The Amazon Machine Image (AMI) required to build the PathSeq Hadoop cluster is accessible from Amazon Web Services (http://www.broadinstitute.org/software/pathseq/).Pathseq is implemented in Python, Java, C++ and C shell, and has been tested on a Linux 2.6.18-194.8.1.e15 X86_64 system.

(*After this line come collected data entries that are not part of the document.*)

-- pv_equiv track=rewrite | github.com/siavashre/OMKar | scripts/utill.py | find_start_end
-- ===== SOURCE A (Python) =====
-- def find_start_end(prev_point, start, label_list):
--     """
--     Finds the start and end of a segment given a list of labels.
--
--     Args:
--         prev_point (int): Previous point position.
--         start (int): Start position of the current segment.
--         label_list (list): List of positions.
--
--     Returns:
--         tuple: Start and end positions for the segment.
--     """
--     ans = []
--     for i in label_list:
--         if prev_point <= i < start:
--             ans.append(i)
--     if len(ans) < 2:
--         return 0, 0
--     else:
--         return min(min(ans)+1, prev_point+1), start-1
-- ===== SOURCE B (Python) =====
-- def find_start_end(prev_point, start, label_list):
--     count = 0
--     for i in label_list:
--         if prev_point <= i < start:
--             count += 1
--             if count >= 2:
--                 return prev_point + 1, start - 1
--     return 0, 0
-- ===== Notes on version B (the rewrite author's own statement) =====
-- stated objective: simpler
-- what changed: Replaces collect-into-list + length test + min() pass by a single short-circuiting scan with an integer counter that returns (prev_point+1, start-1) as soon as two in-range labels are seen (min(ans)>=prev_point makes A's min term always prev_point+1).
import Mathlib
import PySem

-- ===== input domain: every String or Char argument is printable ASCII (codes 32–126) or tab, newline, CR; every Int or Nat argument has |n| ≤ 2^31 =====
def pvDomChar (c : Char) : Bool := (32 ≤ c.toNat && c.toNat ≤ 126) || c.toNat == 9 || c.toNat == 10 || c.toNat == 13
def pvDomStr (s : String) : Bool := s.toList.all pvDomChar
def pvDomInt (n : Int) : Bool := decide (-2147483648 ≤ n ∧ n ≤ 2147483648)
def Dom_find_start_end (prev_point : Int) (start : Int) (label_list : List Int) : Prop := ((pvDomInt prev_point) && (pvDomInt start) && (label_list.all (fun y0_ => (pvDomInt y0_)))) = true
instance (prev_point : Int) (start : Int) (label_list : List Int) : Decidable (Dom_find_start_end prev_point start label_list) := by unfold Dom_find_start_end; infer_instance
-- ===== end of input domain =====

-- B replaces A's collect-list + length test + min() pass by one short-circuiting counting scan (simpler, O(1) space); return value proved equal on all inputs.


-- ===== PORT A =====
def find_start_end (prev_point : Int) (start : Int) (label_list : List Int) : Int × Int :=
  -- ans = []; for i in label_list: if prev_point <= i < start: ans.append(i)
  let ans := label_list.foldl (fun acc i => if prev_point ≤ i ∧ i < start then acc ++ [i] else acc) []
  if ans.length < 2 then (0, 0)
  else
    match PySem.List.min? ans (fun x => x) with   -- min(ans); ans is nonempty here
    | some m => (min (m + 1) (prev_point + 1), start - 1)
    | none => (0, 0)  -- unreachable: ans.length ≥ 2

-- ===== PORT B =====
def fseAltLoop (prev_point : Int) (start : Int) : List Int → Int → Int × Int
  | [], _ => (0, 0)
  | i :: rest, count =>
    if prev_point ≤ i ∧ i < start then
      if count + 1 ≥ 2 then (prev_point + 1, start - 1)
      else fseAltLoop prev_point start rest (count + 1)
    else fseAltLoop prev_point start rest count

def find_start_end_alt (prev_point : Int) (start : Int) (label_list : List Int) : Int × Int :=
  fseAltLoop prev_point start label_list 0

-- ===== PRECONDITION & SPEC =====
def Spec_find_start_end (prev_point : Int) (start : Int) (label_list : List Int) (out : Int × Int) : Prop := out = find_start_end_alt prev_point start label_list
instance (prev_point : Int) (start : Int) (label_list : List Int) (out : Int × Int) : Decidable (Spec_find_start_end prev_point start label_list out) := by unfold Spec_find_start_end; infer_instance

-- ===== CLAIM (what is proved, stated in full; the proofs are below) =====
def Claim_equal_find_start_end : Prop := ∀ (prev_point : Int) (start : Int) (label_list : List Int), Dom_find_start_end prev_point start label_list → Spec_find_start_end prev_point start label_list (find_start_end prev_point start label_list)

-- ===== LEMMAS AND PROOFS =====

-- B's loop computes "two in-range labels seen?" of the remaining list plus the counter.
theorem fseAltLoop_spec (prev_point start : Int) (xs : List Int) (c : Int)
    (hc : c = 0 ∨ c = 1) :
    fseAltLoop prev_point start xs c =
      if 2 ≤ c + (xs.countP (fun i => decide (prev_point ≤ i ∧ i < start)) : Int)
      then (prev_point + 1, start - 1) else (0, 0) := by
  induction xs generalizing c with
  | nil =>
    simp only [fseAltLoop, List.countP_nil, Nat.cast_zero, add_zero]
    rw [if_neg (by omega)]
  | cons i rest ih =>
    rw [show fseAltLoop prev_point start (i :: rest) c =
        (if prev_point ≤ i ∧ i < start then
          (if c + 1 ≥ 2 then (prev_point + 1, start - 1)
           else fseAltLoop prev_point start rest (c + 1))
         else fseAltLoop prev_point start rest c) from rfl]
    simp only [List.countP_cons]
    by_cases hp : prev_point ≤ i ∧ i < start
    · rw [if_pos hp]
      have hcnt : (((rest.countP (fun i => decide (prev_point ≤ i ∧ i < start)) +
          if decide (prev_point ≤ i ∧ i < start) = true then 1 else 0 : Nat)) : Int)
          = (rest.countP (fun i => decide (prev_point ≤ i ∧ i < start)) : Int) + 1 := by
        simp [hp]
      rw [hcnt]
      rcases hc with hc | hc
      · subst hc
        rw [if_neg (by omega), ih (0 + 1) (by omega)]
        have h0 : (0 : Int) + 1 = 1 := by omega
        rw [h0]
        by_cases h : 2 ≤ 1 + (rest.countP (fun i => decide (prev_point ≤ i ∧ i < start)) : Int)
        · rw [if_pos h, if_pos (by omega)]
        · rw [if_neg h, if_neg (by omega)]
      · subst hc
        rw [if_pos (by omega), if_pos (by
          have : (0:Int) ≤ (rest.countP (fun i => decide (prev_point ≤ i ∧ i < start)) : Int) :=
            Int.natCast_nonneg _
          omega)]
    · rw [if_neg hp, ih c hc]
      have hcnt : (((rest.countP (fun i => decide (prev_point ≤ i ∧ i < start)) +
          if decide (prev_point ≤ i ∧ i < start) = true then 1 else 0 : Nat)) : Int)
          = (rest.countP (fun i => decide (prev_point ≤ i ∧ i < start)) : Int) := by
        simp [hp]
      rw [hcnt]

theorem fse_ans_eq_filter (prev_point start : Int) (label_list : List Int) :
    label_list.foldl (fun acc i => if prev_point ≤ i ∧ i < start then acc ++ [i] else acc) [] =
      label_list.filter (fun i => decide (prev_point ≤ i ∧ i < start)) := by
  have := PySem.List.foldl_append_ite_eq_filter
    (p := fun i => prev_point ≤ i ∧ i < start) (l := label_list) (acc := [])
  simpa using this

-- ===== VERDICT (by name: the statement is the Claim_ definition above) =====
theorem find_start_end_spec : Claim_equal_find_start_end := by
  intro prev_point start label_list _
  unfold Spec_find_start_end find_start_end find_start_end_alt
  rw [fse_ans_eq_filter, fseAltLoop_spec prev_point start label_list 0 (Or.inl rfl)]
  simp only [zero_add]
  set p := fun i => decide (prev_point ≤ i ∧ i < start) with hp
  have hlen : (label_list.filter p).length = label_list.countP p :=
    List.countP_eq_length_filter.symm
  by_cases h2 : (label_list.filter p).length < 2
  · rw [if_pos h2, if_neg (by rw [hlen] at h2; exact_mod_cast by omega)]
  · rw [if_neg h2, if_pos (by rw [hlen] at h2; exact_mod_cast by omega)]
    have hne : label_list.filter p ≠ [] := by
      intro h; rw [h] at h2; simp at h2
    rcases hm : PySem.List.min? (label_list.filter p) (fun x => x) with _ | m
    · exact absurd ((PySem.List.min?_eq_none_iff _ _).mp hm) hne
    · have hmem : m ∈ label_list.filter p := PySem.List.min?_mem hm
      have hpm : prev_point ≤ m := by
        have := List.of_mem_filter hmem
        rw [hp] at this
        simp only [decide_eq_true_eq] at this
        exact this.1
      dsimp only
      rw [min_eq_right (by omega : prev_point + 1 ≤ m + 1)]
-- pv_equiv track=rewrite | github.com/paiml/depyler | examples/hard_wave3_041.py | bfs_path_exists
-- ===== SOURCE A (Python) =====
-- from typing import Dict, List, Tuple
--
-- def bfs_path_exists(adj: Dict[int, List[int]], start: int, end: int) -> bool:
--     """Check if path exists from start to end."""
--     if start == end:
--         return True
--     visited: Dict[int, int] = {}
--     visited[start] = 1
--     queue: List[int] = [start]
--     head: int = 0
--     while head < len(queue):
--         node: int = queue[head]
--         head += 1
--         if node in adj:
--             for nb in adj[node]:
--                 if nb == end:
--                     return True
--                 if nb not in visited:
--                     visited[nb] = 1
--                     queue.append(nb)
--     return False
-- ===== SOURCE B (Python) =====
-- def bfs_path_exists(adj, start, end):
--     """Fixpoint saturation: grow the reachable set by whole passes over the
--     adjacency dict until nothing changes, then test whether end is a
--     neighbour of any reachable node."""
--     if start == end:
--         return True
--     reach = {start}
--     changed = True
--     while changed:
--         changed = False
--         for node, nbs in adj.items():
--             if node in reach:
--                 for nb in nbs:
--                     if nb not in reach:
--                         reach.add(nb)
--                         changed = True
--     return any(node in reach and end in nbs for node, nbs in adj.items())
-- ===== Notes on version B (the rewrite author's own statement) =====
-- stated objective: alternative
-- what changed: Replaces the FIFO queue-with-head-pointer BFS by a worklist-free fixpoint saturation: the reachable set is grown by repeated whole passes over the adjacency dict until a pass adds nothing, and the answer is then read off by checking whether end is a neighbour of any reachable node.
import Mathlib
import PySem

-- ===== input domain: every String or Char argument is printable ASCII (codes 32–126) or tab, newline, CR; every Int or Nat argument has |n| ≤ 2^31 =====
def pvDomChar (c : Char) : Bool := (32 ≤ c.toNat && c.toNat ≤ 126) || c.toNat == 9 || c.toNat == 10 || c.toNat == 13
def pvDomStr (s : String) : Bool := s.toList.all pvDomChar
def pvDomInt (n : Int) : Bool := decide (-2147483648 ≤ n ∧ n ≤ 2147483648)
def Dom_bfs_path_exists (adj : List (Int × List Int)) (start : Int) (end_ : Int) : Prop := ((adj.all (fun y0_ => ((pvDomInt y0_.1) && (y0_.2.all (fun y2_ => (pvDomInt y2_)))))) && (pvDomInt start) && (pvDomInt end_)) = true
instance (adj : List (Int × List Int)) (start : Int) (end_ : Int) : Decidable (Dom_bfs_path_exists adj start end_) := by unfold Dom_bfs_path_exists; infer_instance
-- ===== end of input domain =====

Generation and analysis of simulated sequencing data

Simulated human transcriptome and virus sequence data

Twenty million 100-mers were randomly generated from a reference human transcriptome (ftp://ftp.ncbi.nih.gov/genomes/H_sapiens/RNA/, downloaded 2009-11-20). Simulated virus reads were derived from twelve virus sequences: NCBI Nucleotide accession AY740741, CY000455, EU643590, FJ356716, FJ464337, GQ290462, GQ415051, NC_000883, NC_001405, NC_001806, NC_005179, and NC_007815. For each of these sequences, substitutional mutations were introduced at a frequency of 0%, 1%, 5%, 10%, 20%, 30%, 40%, 50%, 60%, 70%, 80%, and 90%. In this process, nucleotides along the sequence are chosen at random with replacement (i.e. the same nucleotide can be chosen twice at random) and converted to a different nucleotide (for example, A is converted to C, G, or T). This produces 144 sequences (12 input sequences, each mutated at 12 frequencies). For each of these 144 sequences, 1,000 “reads” of length 100bp were produced at random. The resulting 144,000 simulated reads were pooled with the 20 million simulated human reads and analyzed on PathSeq.

Contig formation simulations

In this experiment, “genomes” of size 200bp to 20,000bp in increments of 200bp were generated from the Human herpesvirus 5 genome (accession GQ466044). For each of these 100 “genomes”, two to twenty 100-mer sequences (“reads”) were generated at random. This process was performed eleven times. For each “genome” size, “read” number pair, Velvet assembly with k-mer size 21 was performed. The frequency with which contigs of at least 175bp were generated was recorded.